I’m not usually one for nitpicking, but the casualness of the murder investigation really irritated me. Star Trek takes place in a futuristic, liberalised universe and yet there seemed to be a complete lack of due process. When Aqiuel was interviewed it wasn’t recorded, her accusations weren’t formally outlined and no-one even offered for her to have an advocate present.

DanteHopkins
11 years ago

Sigh. You know, I can’t for the life of me figure out your problem with La Forge. He’s not creepy at any point, and in “Booby Trap” and “Galaxy’s Child”, he figures out he may have strayed over the line just a tad. That hardly qualifies as creepy. Further, there is no similarity between the Leah Brahms stuff and this, and your attempts to connect them to this episode fall flat, and just feel mean-spirited.

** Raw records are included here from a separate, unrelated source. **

-- pv_equiv track=rewrite | github.com/arjuna-dev/llm_parametrizer | llm_parametrizer/llm_parametrizer.py | add_tweaked_prompts
-- ===== SOURCE A (Python) =====
-- from itertools import product
--
-- def add_tweaked_prompts(prompt_with_variables, values):
--     keys = values.keys()
--     values = values.values()
--
--     combinations = list(product(*values))
--
--     prompts = []
--     for combination in combinations:
--         temp_prompt = prompt_with_variables
--         for key, value in zip(keys, combination):
--             temp_prompt = temp_prompt.replace(f'{{{key}}}', value)
--         prompts.append(temp_prompt)
--
--     return prompts
-- ===== SOURCE B (Python) =====
-- def add_tweaked_prompts(prompt_with_variables, values):
--     results = [prompt_with_variables]
--     for key, value_list in values.items():
--         results = [p.replace('{' + key + '}', v) for p in results for v in value_list]
--     return results
-- ===== Notes on version B (the rewrite author's own statement) =====
-- stated objective: simpler
-- what changed: Replaces itertools.product plus a per-combination sequential-replace loop by a single fold over the ordered keys that expands partial prompts incrementally, never materializing combinations.
import Mathlib
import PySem

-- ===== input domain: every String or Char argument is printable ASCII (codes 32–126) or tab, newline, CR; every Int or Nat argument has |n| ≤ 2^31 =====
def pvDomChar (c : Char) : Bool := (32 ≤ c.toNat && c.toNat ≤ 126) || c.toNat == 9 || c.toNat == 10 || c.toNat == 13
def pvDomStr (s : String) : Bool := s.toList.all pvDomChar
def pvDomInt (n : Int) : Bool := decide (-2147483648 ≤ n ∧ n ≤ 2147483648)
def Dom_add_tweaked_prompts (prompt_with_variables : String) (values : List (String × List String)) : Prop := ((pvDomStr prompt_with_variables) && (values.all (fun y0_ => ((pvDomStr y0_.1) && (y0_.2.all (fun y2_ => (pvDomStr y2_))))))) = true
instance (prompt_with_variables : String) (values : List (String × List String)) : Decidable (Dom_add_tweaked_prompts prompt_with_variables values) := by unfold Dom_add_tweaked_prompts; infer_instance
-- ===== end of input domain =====

-- B drops itertools.product and expands partial prompts by folding over the ordered keys (objective: simpler).
-- ===== PORT A =====
-- itertools.product(*values): outermost list varies slowest, exactly this recursion
def pvProduct (ls : List (List String)) : List (List String) :=
  match ls with
  | [] => [[]]
  | l :: rest => l.flatMap (fun v => (pvProduct rest).map (fun c => v :: c))

def add_tweaked_prompts (prompt_with_variables : String) (values : List (String × List String)) : List String :=
  let keys := values.map Prod.fst
  let vals := values.map Prod.snd
  let combinations := pvProduct vals
  combinations.foldl
    (fun prompts combination =>
      prompts ++ [(keys.zip combination).foldl
        (fun temp_prompt kv => PySem.Str.replace temp_prompt ("{" ++ kv.1 ++ "}") kv.2)
        prompt_with_variables])
    []

-- ===== PORT B =====
def add_tweaked_prompts_alt (prompt_with_variables : String) (values : List (String × List String)) : List String :=
  values.foldl
    (fun results kv =>
      results.flatMap (fun p => kv.2.map (fun v => PySem.Str.replace p ("{" ++ kv.1 ++ "}") v)))
    [prompt_with_variables]

-- ===== PRECONDITION & SPEC =====
def Spec_add_tweaked_prompts (prompt_with_variables : String) (values : List (String × List String)) (out : List String) : Prop := out = add_tweaked_prompts_alt prompt_with_variables values
instance (prompt_with_variables : String) (values : List (String × List String)) (out : List String) : Decidable (Spec_add_tweaked_prompts prompt_with_variables values out) := by unfold Spec_add_tweaked_prompts; infer_instance

-- ===== CLAIM (what is proved, stated in full; the proofs are below) =====
def Claim_equal_add_tweaked_prompts : Prop := ∀ (prompt_with_variables : String) (values : List (String × List String)), Dom_add_tweaked_prompts prompt_with_variables values → Spec_add_tweaked_prompts prompt_with_variables values (add_tweaked_prompts prompt_with_variables values)

-- ===== LEMMAS AND PROOFS =====
-- common functional core: expand one prompt through the ordered key/value-list pairs
def pvExpand (p : String) (values : List (String × List String)) : List String :=
  match values with
  | [] => [p]
  | (k, vs) :: rest => vs.flatMap (fun v => pvExpand (PySem.Str.replace p ("{" ++ k ++ "}") v) rest)

theorem pv_foldl_append {α β : Type} (f : α → β) (l : List α) (acc : List β) :
    l.foldl (fun ps c => ps ++ [f c]) acc = acc ++ l.map f := by
  induction l generalizing acc with
  | nil => simp
  | cons x xs ih => simp [List.foldl_cons, ih]

theorem pv_A_expand (p : String) (values : List (String × List String)) :
    (pvProduct (values.map Prod.snd)).map
      (fun c => ((values.map Prod.fst).zip c).foldl
        (fun temp_prompt kv => PySem.Str.replace temp_prompt ("{" ++ kv.1 ++ "}") kv.2) p)
      = pvExpand p values := by
  induction values generalizing p with
  | nil => simp [pvProduct, pvExpand]
  | cons kv rest ih =>
      obtain ⟨k, vs⟩ := kv
      simp only [List.map_cons, pvProduct, pvExpand, List.map_flatMap, List.map_map]
      refine List.flatMap_congr ?_
      intro v _
      simpa [Function.comp] using ih (PySem.Str.replace p ("{" ++ k ++ "}") v)

theorem pv_B_expand (values : List (String × List String)) (acc : List String) :
    values.foldl
      (fun results kv =>
        results.flatMap (fun p => kv.2.map (fun v => PySem.Str.replace p ("{" ++ kv.1 ++ "}") v)))
      acc = acc.flatMap (fun p => pvExpand p values) := by
  induction values generalizing acc with
  | nil => simp [pvExpand]
  | cons kv rest ih =>
      obtain ⟨k, vs⟩ := kv
      simp only [List.foldl_cons, ih, List.flatMap_assoc, pvExpand]
      refine List.flatMap_congr ?_
      intro p _
      simp [List.flatMap_map]

-- ===== VERDICT (by name: the statement is the Claim_ definition above) =====
theorem add_tweaked_prompts_spec : Claim_equal_add_tweaked_prompts := by
  intro p values _
  unfold Spec_add_tweaked_prompts add_tweaked_prompts add_tweaked_prompts_alt
  rw [pv_B_expand, pv_foldl_append]
  simp [pv_A_expand]
-- pv_equiv track=rewrite | github.com/iblech/mathematik-der-vorhersagen | markov-ketten/bot.py | group
-- ===== SOURCE A (Python) =====
-- DELIM = "#"
--
-- def group(corpus, n):
--     alts = []
--     cs   = []
--     starts = {}
--     for w in corpus.split(" ") + [""]:
--         alts.append(w)
--         if len(alts) == n:
--             s = DELIM.join(alts)
--             cs.append(s)
--             alts.pop(0)
--             if w in starts:
--                 starts[w].append(s)
--             else:
--                 starts[w] = [s]
--     return cs, starts
--
-- cs     = None   # Der Korpus als Liste von Wörtertupeln
--
-- starts = None   # Zustände, die ein gegebenes Wort enthalten
-- ===== SOURCE B (Python) =====
-- DELIM = "#"
--
-- def group(corpus, n):
--     words = corpus.split(" ") + [""]
--     cs = []
--     starts = {}
--     if n >= 1:
--         for start in range(len(words) - n + 1):
--             win = words[start:start+n]
--             s = DELIM.join(win)
--             cs.append(s)
--             starts.setdefault(win[-1], []).append(s)
--     return cs, starts
-- ===== Notes on version B (the rewrite author's own statement) =====
-- stated objective: alternative
-- what changed: Replaces A's mutable sliding buffer (append, length check, pop(0)) with direct slicing: precompute the word list once and take words[start:start+n] for each window start, indexing the dict by the slice's last element via setdefault.
import Mathlib
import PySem

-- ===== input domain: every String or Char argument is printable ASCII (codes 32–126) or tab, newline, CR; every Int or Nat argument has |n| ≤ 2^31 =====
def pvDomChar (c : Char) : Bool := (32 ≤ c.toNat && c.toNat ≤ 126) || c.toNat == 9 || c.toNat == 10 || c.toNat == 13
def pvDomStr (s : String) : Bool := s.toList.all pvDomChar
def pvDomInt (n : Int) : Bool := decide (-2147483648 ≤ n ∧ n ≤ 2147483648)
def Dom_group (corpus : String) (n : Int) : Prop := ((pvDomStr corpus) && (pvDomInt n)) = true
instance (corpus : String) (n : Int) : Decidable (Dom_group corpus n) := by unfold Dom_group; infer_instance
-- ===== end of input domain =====

-- B replaces A's mutable sliding buffer with direct slicing over the precomputed word list (alternative decomposition, same cost).

-- ===== PORT A =====
-- A's loop body, one step per word w; state = (alts, cs, starts)
def groupStepA (n : Int) (st : List String × List String × PySem.Dict String (List String))
    (w : String) : List String × List String × PySem.Dict String (List String) :=
  let alts := st.1 ++ [w]
  if (alts.length : Int) = n then
    let s := PySem.Str.join "#" alts
    let cs := st.2.1 ++ [s]
    let alts' := alts.drop 1  -- alts.pop(0): the popped value is discarded
    let starts := if st.2.2.contains w then st.2.2.modify w [] (· ++ [s]) else st.2.2.insert w [s]
    (alts', cs, starts)
  else
    (alts, st.2.1, st.2.2)

def group (corpus : String) (n : Int) : List String × (List (String × List String)) :=
  -- corpus.split(" "): the separator is the non-empty literal " ", so split? is always some; getD [] is exact
  let res := ((PySem.Str.split? corpus " ").getD [] ++ [""]).foldl (groupStepA n)
    ([], [], PySem.Dict.empty)
  (res.2.1, res.2.2.items)

-- ===== PORT B =====
-- B's loop body, one step per window start
def groupStepB (words : List String) (n : Int)
    (acc : List String × PySem.Dict String (List String)) (start : Int) :
    List String × PySem.Dict String (List String) :=
  let win := PySem.List.slice words (some start) (some (start + n))
  let s := PySem.Str.join "#" win
  let last := (PySem.List.pyGet? win (-1)).getD ""  -- win[-1]; win is nonempty for every start B iterates over, so getD "" is exact
  (acc.1 ++ [s], acc.2.modify last [] (· ++ [s]))   -- starts.setdefault(win[-1], []).append(s)

def group_alt (corpus : String) (n : Int) : List String × (List (String × List String)) :=
  let words := (PySem.Str.split? corpus " ").getD [] ++ [""]  -- non-empty separator: split? is always some
  let init : List String × PySem.Dict String (List String) := ([], PySem.Dict.empty)
  let res :=
    if 1 ≤ n then
      (PySem.List.pyRange 0 ((words.length : Int) - n + 1) 1).foldl (groupStepB words n) init
    else init
  (res.1, res.2.items)

-- ===== PRECONDITION & SPEC =====
def Spec_group (corpus : String) (n : Int) (out : List String × (List (String × List String))) : Prop := out = group_alt corpus n
instance (corpus : String) (n : Int) (out : List String × (List (String × List String))) : Decidable (Spec_group corpus n out) := by unfold Spec_group; infer_instance

-- ===== CLAIM (what is proved, stated in full; the proofs are below) =====
def Claim_equal_group : Prop := ∀ (corpus : String) (n : Int), Dom_group corpus n → Spec_group corpus n (group corpus n)

-- ===== LEMMAS AND PROOFS =====

-- all length-N windows of ws, front to back
def wins (N : Nat) : List String → List (List String)
  | [] => []
  | w :: ws => if N ≤ ws.length + 1 then ((w :: ws).take N) :: wins N ws else []

-- the common per-window step: append the joined window, index it under its last word
def winStep (acc : List String × PySem.Dict String (List String)) (win : List String) :
    List String × PySem.Dict String (List String) :=
  let s := PySem.Str.join "#" win
  (acc.1 ++ [s], acc.2.modify (win.getLast?.getD "") [] (· ++ [s]))

theorem wins_short {N : Nat} {ws : List String} (h : ws.length < N) : wins N ws = [] := by
  cases ws with
  | nil => rfl
  | cons w ws => simp only [wins]; rw [if_neg]; simpa using h

theorem wins_cons_eq {N : Nat} (alts ws : List String) (h : alts.length = N) (hne : alts ≠ []) :
    wins N (alts ++ ws) = alts :: wins N (alts.drop 1 ++ ws) := by
  cases alts with
  | nil => exact absurd rfl hne
  | cons a rest =>
    simp only [List.cons_append, wins, List.drop_one, List.tail_cons]
    rw [if_pos (by simp at h ⊢; omega)]
    congr 1
    rw [← List.cons_append]
    have htake : List.take (a :: rest).length ((a :: rest) ++ ws) = a :: rest :=
      List.take_left
    rw [h] at htake
    exact htake

-- A's "if w in starts … else …" update is exactly Dict.modify (setdefault-append)
theorem dict_upd (d : PySem.Dict String (List String)) (w s : String) :
    (if d.contains w then d.modify w [] (· ++ [s]) else d.insert w [s]) =
      d.modify w [] (· ++ [s]) := by
  by_cases h : d.contains w = true
  · rw [if_pos h]
  · rw [if_neg h]
    have hf : d.items.find? (fun p => p.1 == w) = none := by
      apply List.find?_eq_none.mpr
      intro p hp hb
      exact h (by simp only [PySem.Dict.contains, List.any_eq_true]; exact ⟨p, hp, hb⟩)
    simp [PySem.Dict.modify, PySem.Dict.getD, PySem.Dict.get?, hf]

-- A's fold, started from any buffer shorter than N, emits exactly the length-N windows of buf ++ ws
theorem foldA_eq (N : Nat) :
    ∀ (ws buf cs : List String) (d : PySem.Dict String (List String)), buf.length < N →
    (ws.foldl (groupStepA (N : Int)) (buf, cs, d)).2 =
      (wins N (buf ++ ws)).foldl winStep (cs, d) := by
  intro ws
  induction ws with
  | nil =>
    intro buf cs d h
    rw [List.append_nil, wins_short h]
    rfl
  | cons w ws ih =>
    intro buf cs d h
    simp only [List.foldl_cons, groupStepA]
    by_cases hl : (((buf ++ [w]).length : Int) = (N : Int))
    · rw [if_pos hl]
      have hlen : (buf ++ [w]).length = N := by exact_mod_cast hl
      have hlt : ((buf ++ [w]).drop 1).length < N := by
        simp only [List.length_drop, hlen]; omega
      rw [ih _ _ _ hlt,
          show buf ++ w :: ws = (buf ++ [w]) ++ ws by simp,
          wins_cons_eq (buf ++ [w]) ws hlen (by simp), List.foldl_cons]
      congr 1
      simp only [winStep, List.getLast?_concat, Option.getD_some]
      rw [dict_upd d w (PySem.Str.join "#" (buf ++ [w]))]
    · rw [if_neg hl]
      have hlt : (buf ++ [w]).length < N := by
        have : (buf ++ [w]).length ≠ N := fun he => hl (by exact_mod_cast he)
        simp only [List.length_append, List.length_cons, List.length_nil] at this ⊢
        omega
      rw [ih _ _ _ hlt, show buf ++ w :: ws = (buf ++ [w]) ++ ws by simp]

-- A with n ≤ 0 never emits
theorem foldA_neg (n : Int) (hn : n ≤ 0) :
    ∀ (ws buf cs : List String) (d : PySem.Dict String (List String)),
    (ws.foldl (groupStepA n) (buf, cs, d)).2 = (cs, d) := by
  intro ws
  induction ws with
  | nil => intro buf cs d; rfl
  | cons w ws ih =>
    intro buf cs d
    simp only [List.foldl_cons, groupStepA]
    rw [if_neg (by simp; omega)]
    exact ih _ _ _

-- windows as slices over the range of window starts
theorem wins_eq_map (N : Nat) (hN : 1 ≤ N) :
    ∀ ws : List String,
      wins N ws = (List.range (ws.length + 1 - N)).map (fun k => ((ws.drop k).take N)) := by
  intro ws
  induction ws with
  | nil => simp [wins, Nat.sub_eq_zero_of_le hN]
  | cons w ws ih =>
    by_cases h : N ≤ ws.length + 1
    · simp only [wins, if_pos h, ih, List.length_cons]
      have hc : ws.length + 1 + 1 - N = (ws.length + 1 - N) + 1 := by omega
      rw [hc, List.range_succ_eq_map, List.map_cons, List.map_map]
      simp [Function.comp_def]
    · simp only [wins, if_neg h, List.length_cons]
      have hc : ws.length + 1 + 1 - N = 0 := by omega
      simp [hc]

theorem stepB_eq_winStep (N : Nat) (ws : List String) (k : Nat)
    (acc : List String × PySem.Dict String (List String)) :
    groupStepB ws ((N : Nat) : Int) acc (0 + (k : Int)) = winStep acc ((ws.drop k).take N) := by
  simp only [groupStepB, winStep, zero_add]
  rw [PySem.List.slice_natCast_add, PySem.List.pyGet?_neg_one]

-- B's fold equals the common fold over windows
theorem foldB_eq (N : Nat) (hN : 1 ≤ N) (ws : List String)
    (init : List String × PySem.Dict String (List String)) :
    (PySem.List.pyRange 0 ((ws.length : Int) - (N : Int) + 1) 1).foldl
        (groupStepB ws ((N : Nat) : Int)) init =
      (wins N ws).foldl winStep init := by
  rw [PySem.List.pyRange_one, wins_eq_map N hN ws, List.foldl_map, List.foldl_map]
  have hcnt : (((ws.length : Int) - (N : Int) + 1) - 0).toNat = ws.length + 1 - N := by omega
  rw [hcnt]
  have hfun : (fun (acc : List String × PySem.Dict String (List String)) (k : Nat) =>
        groupStepB ws ((N : Nat) : Int) acc (0 + (k : Int))) =
      fun acc k => winStep acc ((ws.drop k).take N) := by
    funext acc k
    exact stepB_eq_winStep N ws k acc
  rw [hfun]

-- ===== VERDICT (by name: the statement is the Claim_ definition above) =====
theorem group_spec : Claim_equal_group := by
  intro corpus n _
  unfold Spec_group group group_alt
  dsimp only
  by_cases hn : 1 ≤ n
  · have hN : n = ((n.toNat : Nat) : Int) := by omega
    rw [if_pos hn, hN,
        foldA_eq n.toNat _ [] [] PySem.Dict.empty (by simp; omega),
        List.nil_append, foldB_eq n.toNat (by omega)]
  · rw [if_neg hn, foldA_neg n (by omega)]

The only similarity between this investigation and the holodeck simulation was that Geordi was doing his job: retrieving information to help resolve a situation. Again, his job.

Frankly I am disturbed by this Geordi-hate.

I completely disagree with your synopsis. This at the very least was an interesting episode, and I found Renee Jones quite interesting (and beautiful). I think it was nice for Geordi to finally have someone he had chemistry with. Its a shame this relationship was never followed up on. Definitely a missed oppurtunity, and it would have been nice to see Aquiel again in say Star Trek: Nemesis.

Flaws aside, its a good story. I disagree about it being the dog as obvious. I had no ideawho the coalescent ultimately was, and the dog was an unexpected twist. A solid 5 of an episode.

And for the love of all that’s holy, leave Geordi alone :)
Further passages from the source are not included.